◆ WORK TASK ◆
Your answer must be an exact copy of the lines from the one holding "intro part_num filename min_length _" through the last line of the entries below, with nothing added.

--- START ---

theorem bcore_iff (p t : List Char) :
    (searchLoop p t (p.map mapC) (t.map mapC) (letterposOf p)
        ((t.map mapC).length + 1) (PySem.Chars.find (t.map mapC) (p.map mapC)) = true)
      ↔ Occ p t := by
  rw [← PySem.Chars.findFrom_zero]
  have hcast : ((0 : Nat) : Int) = (0 : Int) := by norm_num
  rw [← hcast, searchMain p t ((t.map mapC).length + 1) 0 (by simp) (by omega),
    ← exists_iff_Occ]
  constructor
  · rintro ⟨k, _, hk2, hk3⟩
    exact ⟨k, hk2, hk3⟩
  · rintro ⟨k, hk2, hk3⟩
    exact ⟨k, by omega, hk2, hk3⟩

-- ===== VERDICT (by name: the statement is the Claim_ definition above) =====
theorem fuzzy_substring_match_py_spec : Claim_equal_fuzzy_substring_match_py := by
  intro part_num filename min_length _
  unfold Spec_fuzzy_substring_match_py fuzzy_substring_match_py fuzzy_substring_match_py_alt
  dsimp only
  split_ifs with hg
  · rfl
  · rw [Bool.eq_iff_iff, acore_iff, bcore_iff]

--- END ---

◆ RESULT ◆
  intro part_num filename min_length _
  unfold Spec_fuzzy_substring_match_py fuzzy_substring_match_py fuzzy_substring_match_py_alt
  dsimp only
  split_ifs with hg
  · rfl
  · rw [Bool.eq_iff_iff, acore_iff, bcore_iff]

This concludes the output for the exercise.